Zambia is a lesson of striving and winning. A story that teaches us that if you want it you will get it. You cannot dispute that watching the matches that these “underdogs” played was quite inspiring. None of the Copper Belt players was as well known as those from Ghana and Ivory Coast – Didier Drogba, Kolo and Yaya Toure, Asamoah Gyan, Solomon Kalou, etc.
Zambia’s brilliant goalkeeper, Kennedy Mweene, said their coach Herve Renard advised them not to fear the superstars.  He is an athletic hero who saved fantastic attacks from strikers like Arsenal’s Gervais Kouassi known as Gervinho.
Zambia's legendary leader Keneth Kaunda laid down foundations for football in his country. He was seen in the match. One of a few African chiefs to have resigned peaceful. His legacy remains.

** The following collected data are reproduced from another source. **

-- loop invariant: B's running boolean is membership of value in A's accumulated set
theorem pvLoop_eq (value min_v max_v : Int) (parts : List String) (allowed : PySem.Set Int) :
    pvLoopB value min_v max_v parts (PySem.Set.contains allowed value)
      = pvLoopA value min_v max_v parts allowed := by
  induction parts generalizing allowed with
  | nil => rfl
  | cons p rest ih =>
    simp only [pvLoopA, pvLoopB, pvToken_eq]
    by_cases he : (PySem.Str.strip p == "") = true
    · simp only [he, if_true]; exact ih allowed
    · simp only [he]
      cases hx : pvExpandTokenA (PySem.Str.strip p) min_v max_v with
      | none => rfl
      | some s =>
        simp only [Option.map_some]
        rw [show (PySem.Set.contains allowed value || PySem.Set.contains s value)
              = PySem.Set.contains (PySem.Set.union allowed s) value by
            rw [pvContains_union]]
        exact ih _

-- ===== VERDICT (by name: the statement is the Claim_ definition above) =====
theorem cron_field_match_py_spec : Claim_equal_cron_field_match_py := by
  intro value spec min_v max_v _
  unfold Spec_cron_field_match_py cron_field_match_py cron_field_match_py_alt
  by_cases h : (PySem.Str.strip spec == "*") = true
  · simp [h]
  · simp only [h]
    rw [← pvLoop_eq]
    rfl
-- pv_equiv track=rewrite | github.com/dgwamna44/eXeMpLify-Music-Analyzer | analyzers/tempo_duration/tempo/helpers.py | _step_distance_from_range
-- ===== SOURCE A (Python) =====
-- VALID_TEMPOS = [
--     40, 42, 44, 46, 48, 50, 52, 54, 56, 58, 60,
--     63, 66, 69, 72, 76, 80, 84, 88, 92, 96,
--     100, 104, 108, 112, 116, 120, 126, 132, 138,
--     144, 152, 160, 168, 176, 184, 200, 208,
-- ]
--
-- def _step_distance_from_range(bpm: int, low: int, high: int) -> int:
--     if low <= bpm <= high:
--         return 0
--     if bpm < low:
--         below = [t for t in VALID_TEMPOS if t <= bpm]
--         low_idx = VALID_TEMPOS.index(low) if low in VALID_TEMPOS else 0
--         bpm_idx = VALID_TEMPOS.index(below[-1]) if below else 0
--         return max(1, low_idx - bpm_idx)
--     above = [t for t in VALID_TEMPOS if t >= bpm]
--     high_idx = VALID_TEMPOS.index(high) if high in VALID_TEMPOS else len(VALID_TEMPOS) - 1
--     bpm_idx = VALID_TEMPOS.index(above[0]) if above else len(VALID_TEMPOS) - 1
--     return max(1, bpm_idx - high_idx)
-- ===== SOURCE B (Python) =====
-- VALID_TEMPOS = [
--     40, 42, 44, 46, 48, 50, 52, 54, 56, 58, 60,
--     63, 66, 69, 72, 76, 80, 84, 88, 92, 96,
--     100, 104, 108, 112, 116, 120, 126, 132, 138,
--     144, 152, 160, 168, 176, 184, 200, 208,
-- ]
--
--
-- def _bisect_right(a, x):
--     lo, hi = 0, len(a)
--     while lo < hi:
--         mid = (lo + hi) // 2
--         if x < a[mid]:
--             hi = mid
--         else:
--             lo = mid + 1
--     return lo
--
--
-- def _bisect_left(a, x):
--     lo, hi = 0, len(a)
--     while lo < hi:
--         mid = (lo + hi) // 2
--         if a[mid] < x:
--             lo = mid + 1
--         else:
--             hi = mid
--     return lo
--
--
-- def _step_distance_from_range(bpm: int, low: int, high: int) -> int:
--     if low <= bpm <= high:
--         return 0
--     n = len(VALID_TEMPOS)
--     if bpm < low:
--         r = _bisect_right(VALID_TEMPOS, bpm)
--         bpm_idx = r - 1 if r > 0 else 0
--         i = _bisect_left(VALID_TEMPOS, low)
--         low_idx = i if i < n and VALID_TEMPOS[i] == low else 0
--         return max(1, low_idx - bpm_idx)
--     l = _bisect_left(VALID_TEMPOS, bpm)
--     bpm_idx = l if l < n else n - 1
--     i = _bisect_left(VALID_TEMPOS, high)
--     high_idx = i if i < n and VALID_TEMPOS[i] == high else n - 1
--     return max(1, bpm_idx - high_idx)
-- ===== Notes on version B (the rewrite author's own statement) =====
-- stated objective: alternative
-- what changed: Replaces A's filtered-list comprehensions and repeated linear list.index/membership scans with hand-written binary searches (bisect_left/bisect_right loops) into the sorted constant table, keeping the same fallback sentinels and max(1,...) clamp.
import Mathlib
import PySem
-- pv_equiv track=rewrite | github.com/shandrayu/aoc-2020 | day06/python/day06.py | count_everyone_answered_yes
-- ===== SOURCE A (Python) =====
-- from typing import List
--
-- def count_everyone_answered_yes(lines: List[str]) -> int:
--     counts = []
--     current_questions = set()
--     is_first_person = True
--     for line in lines:
--         if line == '\n':
--             counts.append(len(current_questions))
--             current_questions = set()
--             is_first_person = True
--         else:
--             line = line.strip('\n')
--             answers = set(line)
--             if is_first_person:
--                 current_questions = answers
--                 is_first_person = False
--             else:
--                 current_questions = current_questions.intersection(answers)
--     # last set of questions
--     counts.append(len(current_questions))
--     return sum(counts)
-- ===== SOURCE B (Python) =====
-- from typing import List
--
-- def count_everyone_answered_yes(lines: List[str]) -> int:
--     # Phase 1: partition into groups of stripped lines, blank line '\n' ends a group.
--     groups = []
--     current = []
--     for line in lines:
--         if line == '\n':
--             groups.append(current)
--             current = []
--         else:
--             current.append(line.strip('\n'))
--     groups.append(current)
--     # Phase 2: per group, intersect everyone's answer sets; empty group counts 0.
--     return sum(len(set(g[0]).intersection(*g[1:])) if g else 0 for g in groups)
-- ===== Notes on version B (the rewrite author's own statement) =====
-- stated objective: alternative
-- what changed: Replaces A's single-pass is_first_person state machine with a two-phase decomposition: first partition the lines into groups (blank line closes a group), then sum len(set(g[0]).intersection(*g[1:])) per group, 0 for empty groups.
import Mathlib
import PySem

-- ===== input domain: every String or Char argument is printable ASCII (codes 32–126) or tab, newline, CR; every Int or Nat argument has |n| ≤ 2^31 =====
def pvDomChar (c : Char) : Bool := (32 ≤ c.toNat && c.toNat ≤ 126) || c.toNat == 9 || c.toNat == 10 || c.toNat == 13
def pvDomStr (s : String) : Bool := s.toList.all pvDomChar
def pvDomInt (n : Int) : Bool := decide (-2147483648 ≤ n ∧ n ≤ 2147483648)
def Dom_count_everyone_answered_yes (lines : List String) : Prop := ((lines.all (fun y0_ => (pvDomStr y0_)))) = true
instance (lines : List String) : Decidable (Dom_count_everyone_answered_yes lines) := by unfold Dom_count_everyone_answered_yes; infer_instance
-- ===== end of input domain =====

-- B replaces A's inline is_first_person state machine by a two-phase decomposition
-- (partition into groups, then intersect each group with set.intersection(*rest)); same cost, clearer structure.

-- ===== PORT A =====
-- state: (counts, current_questions, is_first_person)
def count_everyone_answered_yes (lines : List String) : Int :=
  let st := lines.foldl
    (fun (st : List Int × PySem.Set Char × Bool) line =>
      if line == "\n" then
        (st.1 ++ [((st.2.1).length : Int)], PySem.Set.empty, true)
      else
        let line' := PySem.Str.stripChars line "\n"
        let answers := PySem.Set.ofList line'.toList
        if st.2.2 then (st.1, answers, false)
        else (st.1, PySem.Set.inter st.2.1 answers, false))
    ([], PySem.Set.empty, true)
  (st.1 ++ [((st.2.1).length : Int)]).sum

-- ===== PORT B =====
-- len(set(g[0]).intersection(*g[1:])) if g else 0 : a left fold of '&' over the remaining lines
def pvGroupCount (g : List String) : Int :=
  match g with
  | [] => 0
  | h :: t => ((t.foldl (fun s x => PySem.Set.inter s x.toList) (PySem.Set.ofList h.toList)).length : Int)

def count_everyone_answered_yes_alt (lines : List String) : Int :=
  -- phase 1: partition into groups of stripped lines; '\n' closes a group
  let p := lines.foldl
    (fun (p : List (List String) × List String) line =>
      if line == "\n" then (p.1 ++ [p.2], [])
      else (p.1, p.2 ++ [PySem.Str.stripChars line "\n"]))
    ([], [])
  -- phase 2: sum of per-group intersection sizes
  ((p.1 ++ [p.2]).map pvGroupCount).sum

-- ===== PRECONDITION & SPEC =====
def Spec_count_everyone_answered_yes (lines : List String) (out : Int) : Prop := out = count_everyone_answered_yes_alt lines
instance (lines : List String) (out : Int) : Decidable (Spec_count_everyone_answered_yes lines out) := by unfold Spec_count_everyone_answered_yes; infer_instance

-- ===== CLAIM (what is proved, stated in full; the proofs are below) =====
def Claim_equal_count_everyone_answered_yes : Prop := ∀ (lines : List String), Dom_count_everyone_answered_yes lines → Spec_count_everyone_answered_yes lines (count_everyone_answered_yes lines)

-- ===== LEMMAS AND PROOFS =====

-- the running intersection of a group, as A maintains it
def pvInterOf : List String → PySem.Set Char
  | [] => PySem.Set.empty
  | h :: t => t.foldl (fun s x => PySem.Set.inter s x.toList) (PySem.Set.ofList h.toList)

lemma pvGroupCount_eq (g : List String) : pvGroupCount g = ((pvInterOf g).length : Int) := by
  cases g <;> rfl

lemma pvInter_ofList (s : PySem.Set Char) (t : List Char) :
    PySem.Set.inter s (PySem.Set.ofList t) = PySem.Set.inter s t := by
  unfold PySem.Set.inter
  apply List.filter_congr
  intro x _
  simp [PySem.Set.mem_ofList]

lemma pvInterOf_append (h : String) (t : List String) (l : String) :
    pvInterOf ((h :: t) ++ [l]) = PySem.Set.inter (pvInterOf (h :: t)) l.toList := by
  simp [pvInterOf, List.foldl_append]

lemma pv_key : ∀ (lines : List String) (counts : List Int) (groups : List (List String)) (cur : List String),
    counts.sum = (groups.map pvGroupCount).sum →
    (let st := lines.foldl
        (fun (st : List Int × PySem.Set Char × Bool) line =>
          if line == "\n" then
            (st.1 ++ [((st.2.1).length : Int)], PySem.Set.empty, true)
          else
            let line' := PySem.Str.stripChars line "\n"
            let answers := PySem.Set.ofList line'.toList
            if st.2.2 then (st.1, answers, false)
            else (st.1, PySem.Set.inter st.2.1 answers, false))
        (counts, pvInterOf cur, cur.isEmpty) ;
      (st.1 ++ [((st.2.1).length : Int)]).sum)
    =
    (let p := lines.foldl
        (fun (p : List (List String) × List String) line =>
          if line == "\n" then (p.1 ++ [p.2], [])
          else (p.1, p.2 ++ [PySem.Str.stripChars line "\n"]))
        (groups, cur) ;
      ((p.1 ++ [p.2]).map pvGroupCount).sum) := by
  intro lines
  induction lines with
  | nil =>
      intro counts groups cur h
      simp [List.sum_append, h, pvGroupCount_eq]
  | cons l rest ih =>
      intro counts groups cur h
      simp only [List.foldl_cons]
      by_cases hl : l == "\n"
      · simp only [hl, if_pos]
        have h' : (counts ++ [((pvInterOf cur).length : Int)]).sum
            = ((groups ++ [cur]).map pvGroupCount).sum := by
          simp [List.sum_append, h, pvGroupCount_eq]
        have := ih (counts ++ [((pvInterOf cur).length : Int)]) (groups ++ [cur]) [] h'
        simpa [pvInterOf] using this
      · simp only [hl, if_neg, Bool.false_eq_true, not_false_eq_true]
        cases cur with
        | nil =>
            have := ih counts groups [PySem.Str.stripChars l "\n"] h
            simpa [pvInterOf, List.isEmpty] using this
        | cons ch ct =>
            have := ih counts groups ((ch :: ct) ++ [PySem.Str.stripChars l "\n"]) h
            rw [pvInterOf_append] at this
            simpa [List.isEmpty, pvInter_ofList] using this

-- ===== VERDICT (by name: the statement is the Claim_ definition above) =====
theorem count_everyone_answered_yes_spec : Claim_equal_count_everyone_answered_yes := by
  intro lines _
  unfold Spec_count_everyone_answered_yes count_everyone_answered_yes count_everyone_answered_yes_alt
  have := pv_key lines [] [] [] rfl
  simpa [pvInterOf] using this
theorem pvStepB_spec {d : PySem.Dict String String} (hInv : pvInvB d) (a b : String) :
    pvInvB (pvStepB d a b) ∧
      (∀ x y, (pvRootB (pvStepB d a b) x = pvRootB (pvStepB d a b) y ↔
        (pvRootB d x = pvRootB d y ∨
          (pvRootB d x = pvRootB d a ∧ pvRootB d y = pvRootB d b) ∨
          (pvRootB d x = pvRootB d b ∧ pvRootB d y = pvRootB d a)))) := by
  have hra : (d.get? a).getD a = pvRootB d a := (PySem.Dict.getD_eq_get?_getD d a a).symm
  have hgd1 : ∀ x, (d.setdefault a a).getD x x = d.getD x x := pvSetdefault_getD d a
  have hrb : ((d.setdefault a a).get? b).getD b = pvRootB d b := by
    rw [← PySem.Dict.getD_eq_get?_getD]
    exact hgd1 b
  have hInv1 : pvInvB (d.setdefault a a) := pvSetdefault_invB a hInv
  have hInv2 : pvInvB ((d.setdefault a a).setdefault b b) := pvSetdefault_invB b hInv1
  set rep2 := (d.setdefault a a).setdefault b b with hrep2
  have hgd2 : ∀ x, rep2.getD x x = d.getD x x := by
    intro x
    rw [hrep2, pvSetdefault_getD, hgd1]
  have hca : rep2.contains a = true := by
    rw [hrep2, PySem.Dict.contains_setdefault, PySem.Dict.contains_setdefault]
    simp
  have hcb : rep2.contains b = true := by
    rw [hrep2, PySem.Dict.contains_setdefault]
    simp
  have hcra : rep2.contains (pvRootB d a) = true := by
    have := hInv2.2.1 a hca
    rw [hgd2 a] at this
    exact this
  have hcrb : rep2.contains (pvRootB d b) = true := by
    have := hInv2.2.1 b hcb
    rw [hgd2 b] at this
    exact this
  have hstep : pvStepB d a b = (if pvRootB d a ≠ pvRootB d b then
      pvRelabel rep2 (pvRootB d a) (pvRootB d b) else rep2) := by
    show (if (d.get? a).getD a ≠ ((d.setdefault a a).get? b).getD b then
        pvRelabel ((d.setdefault a a).setdefault b b) ((d.get? a).getD a)
          (((d.setdefault a a).get? b).getD b)
      else (d.setdefault a a).setdefault b b) = _
    rw [hra, hrb]
  rw [hstep]
  by_cases hcase : pvRootB d a ≠ pvRootB d b
  · rw [if_pos hcase]
    set ra := pvRootB d a with hradef
    set rb := pvRootB d b with hrbdef
    have hgdm : ∀ x, (pvRelabel rep2 ra rb).getD x x =
        if d.getD x x = ra then rb else d.getD x x := by
      intro x
      rw [pvRelabel_getD rb hcra x, hgd2 x]
    have hcanon : ∀ x, d.getD (d.getD x x) (d.getD x x) = d.getD x x := hInv.1
    have hrbcanon : d.getD rb rb = rb := by
      rw [hrbdef]
      exact hInv.1 b
    have hracanon : d.getD ra ra = ra := by
      rw [hradef]
      exact hInv.1 a
    constructor
    · refine ⟨?_, ?_, ?_⟩
      · intro x
        simp only [hgdm]
        by_cases hxr : d.getD x x = ra
        · rw [if_pos hxr, hrbcanon, if_neg (Ne.symm hcase)]
        · rw [if_neg hxr, hcanon x, if_neg hxr]
      · intro x hx
        rw [pvRelabel_contains] at hx
        rw [hgdm, pvRelabel_contains]
        by_cases hxr : d.getD x x = ra
        · rw [if_pos hxr]; exact hcrb
        · rw [if_neg hxr]
          have := hInv2.2.1 x hx
          rw [hgd2 x] at this
          exact this
      · rw [pvRelabel_keys]; exact hInv2.2.2
    · intro x y
      unfold pvRootB
      rw [hgdm x, hgdm y]
      by_cases h1 : d.getD x x = ra <;> by_cases h2 : d.getD y y = ra
      · rw [if_pos h1, if_pos h2]
        exact ⟨fun _ => Or.inl (h1.trans h2.symm), fun _ => rfl⟩
      · rw [if_pos h1, if_neg h2]
        constructor
        · intro h; exact Or.inr (Or.inl ⟨h1, h.symm⟩)
        · rintro (h | ⟨g1, g2⟩ | ⟨g1, g2⟩)
          · exact absurd (h.symm.trans h1) h2
          · exact g2.symm
          · exact absurd g2 h2
      · rw [if_neg h1, if_pos h2]
        constructor
        · intro h; exact Or.inr (Or.inr ⟨h, h2⟩)
        · rintro (h | ⟨g1, g2⟩ | ⟨g1, g2⟩)
          · exact absurd (h.trans h2) h1
          · exact absurd g1 h1
          · exact g1
      · rw [if_neg h1, if_neg h2]
        constructor
        · exact Or.inl
        · rintro (h | ⟨g1, g2⟩ | ⟨g1, g2⟩)
          · exact h
          · exact absurd g1 h1
          · exact absurd g2 h2
  · rw [if_neg hcase]
    rw [not_ne_iff] at hcase
    refine ⟨hInv2, ?_⟩
    intro x y
    unfold pvRootB
    rw [hgd2 x, hgd2 y]
    constructor
    · exact fun h => Or.inl h
    · rintro (h | ⟨h1, h2⟩ | ⟨h1, h2⟩)
      · exact h
      · rw [h1, h2]; exact hcase
      · rw [h1, h2]; exact hcase.symm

This is the main point. Is too much wealth good for you? Can money and fame win you happiness and success?  How come determination and discipline won the African trophy? And how come millionaire singers continue to die prematurely in dismaying, self destructive, sad circumstances? What lacks in the lives of artists who seem to have the world at their feet  - Michael Jackson, Amy Winehouse and Whitney Houston? - And what made Chipolopolo- unknown and under-estimated team defeat mighty millionaire celebrities?